▸ **What is required**: Only one stretch of the listing below is wanted. Begin at the line that has "have hstep : buildOut", stop after the line that has "m e k n fuel", and repeat every line in between exactly.

▸ **Given data**:
-- a foldl that adds g x equals the start plus the sum of g
theorem pv_foldl_sum {α : Type} (g : α → Int) (l : List α) :
    ∀ (a : Int), l.foldl (fun s x => s + g x) a = a + (l.map g).sum := by
  induction l with
  | nil => simp
  | cons x t ih => intro a; simp only [List.foldl_cons, List.map_cons, List.sum_cons, ih]; ring

-- a foldl that subtracts g x equals the start minus the sum of g
theorem pv_foldl_sub {α : Type} (g : α → Int) (l : List α) :
    ∀ (a : Int), l.foldl (fun s x => s - g x) a = a - (l.map g).sum := by
  induction l with
  | nil => simp
  | cons x t ih => intro a; simp only [List.foldl_cons, List.map_cons, List.sum_cons, ih]; ring

theorem pv_sum_map_add {α : Type} (f g : α → Int) (l : List α) :
    (l.map (fun x => f x + g x)).sum = (l.map f).sum + (l.map g).sum := by
  induction l with
  | nil => simp
  | cons x t ih => simp only [List.map_cons, List.sum_cons, ih]; ring

theorem pv_sum_swap {α β : Type} (F : α → β → Int) (xs : List α) (ys : List β) :
    (xs.map (fun x => (ys.map (F x)).sum)).sum
      = (ys.map (fun y => (xs.map (fun x => F x y)).sum)).sum := by
  induction xs with
  | nil => simp [List.map_const']
  | cons x t ih =>
    simp only [List.map_cons, List.sum_cons, ih]
    rw [← pv_sum_map_add]

-- nested increment folds over the motifs equal one flattened counter
theorem pv_foldl_flat {α β : Type} (f : α → List β)
    (g : PySem.Dict β Int → β → PySem.Dict β Int) (l : List α) :
    ∀ (d : PySem.Dict β Int),
      l.foldl (fun d x => (f x).foldl g d) d = (l.flatMap f).foldl g d := by
  induction l with
  | nil => simp
  | cons x t ih => intro d; simp [List.foldl_append, ih]

-- elements of enumerate xs s have first component ≥ s
theorem pv_enum_count_lt (xs : List Char) (s i : Int) (c : Char) (h : i < s) :
    (PySem.List.enumerate xs s).count (i, c) = 0 := by
  rw [List.count_eq_zero]
  intro hmem
  obtain ⟨k, hk, hp⟩ := (PySem.List.mem_enumerate_iff _ _ _).mp hmem
  have : i = s + k := congrArg Prod.fst hp
  omega

-- how often does (s + j, c) occur in enumerate xs s?
theorem pv_enum_count : ∀ (xs : List Char) (s : Int) (j : ℕ) (c : Char),
    (PySem.List.enumerate xs s).count ((s + j : Int), c)
      = if j < xs.length ∧ xs.getD j ' ' = c then 1 else 0 := by
  intro xs
  induction xs with
  | nil => intro s j c; simp [PySem.List.enumerate_nil]
  | cons x t ih =>
    intro s j c
    rw [PySem.List.enumerate_cons]
    cases j with
    | zero =>
      simp only [Nat.cast_zero, add_zero]
      rw [List.count_cons, pv_enum_count_lt t (s + 1) s c (by omega)]
      by_cases hc : x = c
      · subst hc; simp
      · simp [hc, Prod.ext_iff]
    | succ n =>
      rw [List.count_cons]
      push_cast
      have h1 : ¬ ((s, x) = ((s + (↑n + 1) : Int), c)) := by
        intro h; have := congrArg Prod.fst h; simp at this; omega
      have h2 : (s + (↑n + 1) : Int) = (s + 1) + (n : Int) := by ring
      rw [h2, ih (s + 1) n c]
      simp
      intro hq
      exfalso
      omega

-- count of a key in the concatenation = sum of counts
theorem pv_count_flatMap {α β : Type} [BEq β] (f : α → List β) (l : List α) (b : β) :
    (l.flatMap f).count b = ((l.map (fun x => ((f x).count b : Int))).sum).toNat ∧
    (0 : Int) ≤ (l.map (fun x => ((f x).count b : Int))).sum := by
  induction l with
  | nil => simp
  | cons x t ih =>
    obtain ⟨ih1, ih2⟩ := ih
    constructor
    · simp only [List.flatMap_cons, List.count_append, List.map_cons, List.sum_cons, ih1]
      omega
    · simp only [List.map_cons, List.sum_cons]
      positivity

-- ===== VERDICT (by name: the statement is the Claim_ definition above) =====
set_option maxHeartbeats 1000000 in
theorem scoreMotifs_spec : Claim_equal_scoreMotifs := by
  intro profile motifs _ hpre
  obtain ⟨hlen, h0, h1, h2, h3, hm⟩ := hpre
  unfold Spec_scoreMotifs scoreMotifs scoreMotifs_alt
  simp only []
  set p0 := profile.getD 0 [] with hp0
  set p1 := profile.getD 1 [] with hp1
  set p2 := profile.getD 2 [] with hp2
  set p3 := profile.getD 3 [] with hp3
  set L := (motifs.headD "").toList.length with hL
  rw [pv_consA_eq]
  simp only [List.nil_append]
  -- B's dictionary is the counter of the flattened enumerations
  rw [pv_foldl_flat (fun m => PySem.List.enumerate m.toList 0)
      (fun d key => d.insert key (d.getD key 0 + 1)) motifs PySem.Dict.empty]
  rw [PySem.Dict.foldl_insert_getD_add_one_eq_counter]
  -- A as a double sum of mismatch indicators
  have hA : motifs.foldl (fun score m =>
      (List.range L).foldl (fun s i =>
        if m.toList.getD i ' ' ≠ ((pvZip4 p0 p1 p2 p3).map pvCharA).getD i ' ' then s + 1 else s) score) 0
      = (motifs.map (fun m => ((List.range L).map (fun i =>
          if m.toList.getD i ' ' ≠ ((pvZip4 p0 p1 p2 p3).map pvCharA).getD i ' ' then (1 : Int) else 0)).sum)).sum := by
    have hfun : (fun score m =>
        (List.range L).foldl (fun s i =>
          if m.toList.getD i ' ' ≠ ((pvZip4 p0 p1 p2 p3).map pvCharA).getD i ' ' then s + 1 else s) score)
        = (fun (score : Int) (m : String) => score + ((List.range L).map (fun i =>
          if m.toList.getD i ' ' ≠ ((pvZip4 p0 p1 p2 p3).map pvCharA).getD i ' ' then (1 : Int) else 0)).sum) := by
      funext score m
      exact pv_foldl_ind _ _ _
    rw [hfun, pv_foldl_sum]
    simp
  -- B as base minus the sum of per-column match counts (defeq: pvCharA is the inlined if-chain)
  have hB : (List.range L).foldl (fun (score : Int) (i : ℕ) =>
      score - (PySem.Dict.counter (motifs.flatMap (fun m => PySem.List.enumerate m.toList 0))).getD
        ((i : Int), pvCharA (p0.getD i 0, p1.getD i 0, p2.getD i 0, p3.getD i 0)) 0)
      ((L : Int) * motifs.length)
      = ((L : Int) * motifs.length)
        - ((List.range L).map (fun (i : ℕ) =>
            (PySem.Dict.counter (motifs.flatMap (fun m => PySem.List.enumerate m.toList 0))).getD
              ((i : Int), pvCharA (p0.getD i 0, p1.getD i 0, p2.getD i 0, p3.getD i 0)) 0)).sum :=
    pv_foldl_sub _ _ _
  refine hA.trans (Eq.trans ?_ hB.symm)
  rw [pv_sum_swap]
  -- column by column: mismatches = n - matches
  have hcol : ∀ i ∈ List.range L,
      (motifs.map (fun m =>
        if m.toList.getD i ' ' ≠ ((pvZip4 p0 p1 p2 p3).map pvCharA).getD i ' ' then (1 : Int) else 0)).sum
      = (motifs.length : Int)
        - (PySem.Dict.counter (motifs.flatMap (fun m => PySem.List.enumerate m.toList 0))).getD
            ((i : Int), pvCharA (p0.getD i 0, p1.getD i 0, p2.getD i 0, p3.getD i 0)) 0 := by
    intro i hi
    clear hA hB
    have hiL : i < L := List.mem_range.mp hi
    rw [pv_mapCharA_getD p0 p1 p2 p3 i (lt_of_lt_of_le hiL h0) (lt_of_lt_of_le hiL h1)
      (lt_of_lt_of_le hiL h2) (lt_of_lt_of_le hiL h3)]
    set nt := pvCharA (p0.getD i 0, p1.getD i 0, p2.getD i 0, p3.getD i 0) with hntc
    rw [PySem.Dict.getD_counter]
    obtain ⟨hcnt, _⟩ := pv_count_flatMap (fun m => PySem.List.enumerate m.toList 0) motifs
      ((i : Int), nt)
    have hpt : ∀ m ∈ motifs,
        ((PySem.List.enumerate m.toList 0).count ((i : Int), nt) : Int)
          = if m.toList.getD i ' ' = nt then (1 : Int) else 0 := by
      intro m hmem
      have him : i < m.toList.length := lt_of_lt_of_le hiL (hm m hmem)
      have him' : i < m.length := by simpa using him
      have hz : ((i : Int)) = (0 : Int) + (i : ℕ) := by ring
      rw [hz, pv_enum_count m.toList 0 i nt]
      simp [him']
    have hsum_eq : (motifs.map (fun m => ((PySem.List.enumerate m.toList 0).count ((i : Int), nt) : Int))).sum
        = (motifs.map (fun m => if m.toList.getD i ' ' = nt then (1 : Int) else 0)).sum := by
      apply congrArg
      exact List.map_congr_left hpt
    have hflat : ((motifs.flatMap (fun m => PySem.List.enumerate m.toList 0)).count ((i : Int), nt) : Int)
        = (motifs.map (fun m => if m.toList.getD i ' ' = nt then (1 : Int) else 0)).sum := by
      rw [← hsum_eq]
      omega
    rw [hflat]
    -- per motif: mismatch + match = 1
    have hone : (motifs.map (fun m => if m.toList.getD i ' ' ≠ nt then (1 : Int) else 0)).sum
         + (motifs.map (fun m => if m.toList.getD i ' ' = nt then (1 : Int) else 0)).sum
         = (motifs.length : Int) := by
      rw [← pv_sum_map_add]
      have hmap : (motifs.map (fun m =>
          (if m.toList.getD i ' ' ≠ nt then (1 : Int) else 0)
          + (if m.toList.getD i ' ' = nt then (1 : Int) else 0)))
          = motifs.map (fun _ => (1 : Int)) := by
        apply List.map_congr_left
        intro m _
        split_ifs <;> simp_all
      rw [hmap]
      rw [List.map_const', List.sum_replicate]
      simp
    omega
  rw [List.map_congr_left hcol]
  have hsub : ∀ (f : ℕ → Int),
      ((List.range L).map (fun i => (motifs.length : Int) - f i)).sum
        = (L : Int) * motifs.length - ((List.range L).map f).sum := by
    intro f
    have : ∀ (l : List ℕ), (l.map (fun i => (motifs.length : Int) - f i)).sum
        = (l.length : Int) * motifs.length - (l.map f).sum := by
      intro l
      induction l with
      | nil => simp
      | cons x t ih =>
        simp only [List.map_cons, List.sum_cons, ih, List.length_cons]
        push_cast
        ring
    simpa using this (List.range L)
  exact hsub _
-- B's staged passes equal gSpec.
lemma build_eq_g (m : Int) (e : List Int) (he : e ≠ []) (seq0 : List Int) :
    ∀ (fuel j : Nat), seq0.length - j < fuel →
      buildOut m e e.length seq0.length fuel
        (greedySel e.length ((occList seq0 e).filter (fun i => j ≤ i)) j) j
        = gSpec m e seq0 fuel j := by
  have hke : 1 ≤ e.length := by
    cases e with | nil => exact absurd rfl he | cons a t => simp
  intro fuel
  induction fuel with
  | zero => intro j h; omega
  | succ fuel ih =>
    intro j hfj
    set n := seq0.length with hn
    set k := e.length with hk
    have hocc : (occList seq0 e).filter (fun i => j ≤ i)
        = (List.range (n + 1 - k)).filter
            (fun i => decide (j ≤ i) &&
              (PySem.List.slice seq0 (some (i : Int)) (some ((i : Int) + (k : Int))) == e)) := by
      rw [occList, List.filter_filter]
    have hocc1 : (occList seq0 e).filter (fun i => j + 1 ≤ i)
        = (List.range (n + 1 - k)).filter
            (fun i => decide (j + 1 ≤ i) &&
              (PySem.List.slice seq0 (some (i : Int)) (some ((i : Int) + (k : Int))) == e)) := by
      rw [occList, List.filter_filter]
    have hslice : ∀ i : Nat, PySem.List.slice seq0 (some (i : Int)) (some ((i : Int) + (k : Int)))
        = (seq0.drop i).take k := by
      intro i; rw [hk, PySem.List.slice_natCast_add]
    by_cases hlt : j < n
    · by_cases hm : j + k ≤ n ∧ (seq0.drop j).take k = e
      · -- match at j: occurrence list starts with j
        have hjN : j < n + 1 - k := by omega
        have hpj : (PySem.List.slice seq0 (some (j : Int)) (some ((j : Int) + (k : Int))) == e)
            = true := by rw [hslice]; simpa using hm.2
        rw [hocc, range_filter_ge_split _ _ _ hjN hpj, greedySel, if_pos le_rfl]
        have htail : greedySel k ((List.range (n + 1 - k)).filter
              (fun i => decide (j + 1 ≤ i) &&
                (PySem.List.slice seq0 (some (i : Int)) (some ((i : Int) + (k : Int))) == e)))
              (j + k)
            = greedySel k ((occList seq0 e).filter (fun i => j + k ≤ i)) (j + k) := by
          rw [← hocc1, greedySel_filter k _ (j + 1) (j + k) (by omega),
            greedySel_filter k _ (j + k) (j + k) le_rfl]
        rw [htail, buildOut_cons, if_pos hlt, if_pos rfl, ih (j + k) (by omega),
          gSpec, if_pos hlt, if_pos hm]
      · -- no match at j
        have hnp : ¬ (j < n + 1 - k ∧
            (PySem.List.slice seq0 (some (j : Int)) (some ((j : Int) + (k : Int))) == e) = true) := by
          rintro ⟨h1, h2⟩
          rw [hslice] at h2
          exact hm ⟨by omega, by simpa using h2⟩
        have hchosen : greedySel k ((occList seq0 e).filter (fun i => j ≤ i)) j
            = greedySel k ((occList seq0 e).filter (fun i => j + 1 ≤ i)) (j + 1) := by
          rw [hocc, range_filter_ge_succ _ _ _ hnp, ← hocc1]
          exact greedySel_raise k _ j (j + 1) (by omega)
            (fun i hi => by simpa using (List.of_mem_filter hi))
        rw [hchosen]
        have hstep : buildOut m e k n (fuel + 1)
              (greedySel k ((occList seq0 e).filter (fun i => j + 1 ≤ i)) (j + 1)) j
            = m :: buildOut m e k n fuel
              (greedySel k ((occList seq0 e).filter (fun i => j + 1 ≤ i)) (j + 1)) (j + 1) := by
          cases hc : greedySel k ((occList seq0 e).filter (fun i => j + 1 ≤ i)) (j + 1) with
          | nil => rw [buildOut_nil, if_pos hlt]
          | cons i rest =>
            have hi : i ∈ (occList seq0 e).filter (fun i => j + 1 ≤ i) :=
              mem_greedySel k _ _ _ (hc ▸ List.mem_cons_self)
            have : j + 1 ≤ i := by simpa using (List.of_mem_filter hi)
            rw [buildOut_cons, if_pos hlt, if_neg (by omega)]
        rw [hstep, ih (j + 1) (by omega), gSpec, if_pos hlt, if_neg hm]
    · rw [gSpec, if_neg hlt]
      cases greedySel k ((occList seq0 e).filter (fun i => j ≤ i)) j with
      | nil => rw [buildOut_nil, if_neg hlt]
      | cons i rest => rw [buildOut_cons, if_neg hlt]

-- ===== VERDICT (by name: the statement is the Claim_ definition above) =====
theorem mask_all_except_spec : Claim_equal_mask_all_except := by
  intro seq e m _ hpre
  unfold Spec_mask_all_except mask_all_except mask_all_except_alt
  rcases hpre with rfl | he
  · simp [maskALoop, buildOut]
  · have hA := loopA_eq m e he (seq.length + 1) seq [] 0 (seq.length + 1) rfl (by omega)
      (by omega) (by omega)
    simp only [List.nil_append, List.drop_zero] at hA
    rw [hA, ← build_eq_g m e he seq (seq.length + 1) 0 (by omega)]
    congr 1
    rw [List.filter_eq_self.mpr (by intro a _; simp)]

▸ **Task output**:
        have hstep : buildOut m e k n (fuel + 1)
              (greedySel k ((occList seq0 e).filter (fun i => j + 1 ≤ i)) (j + 1)) j
            = m :: buildOut m e k n fuel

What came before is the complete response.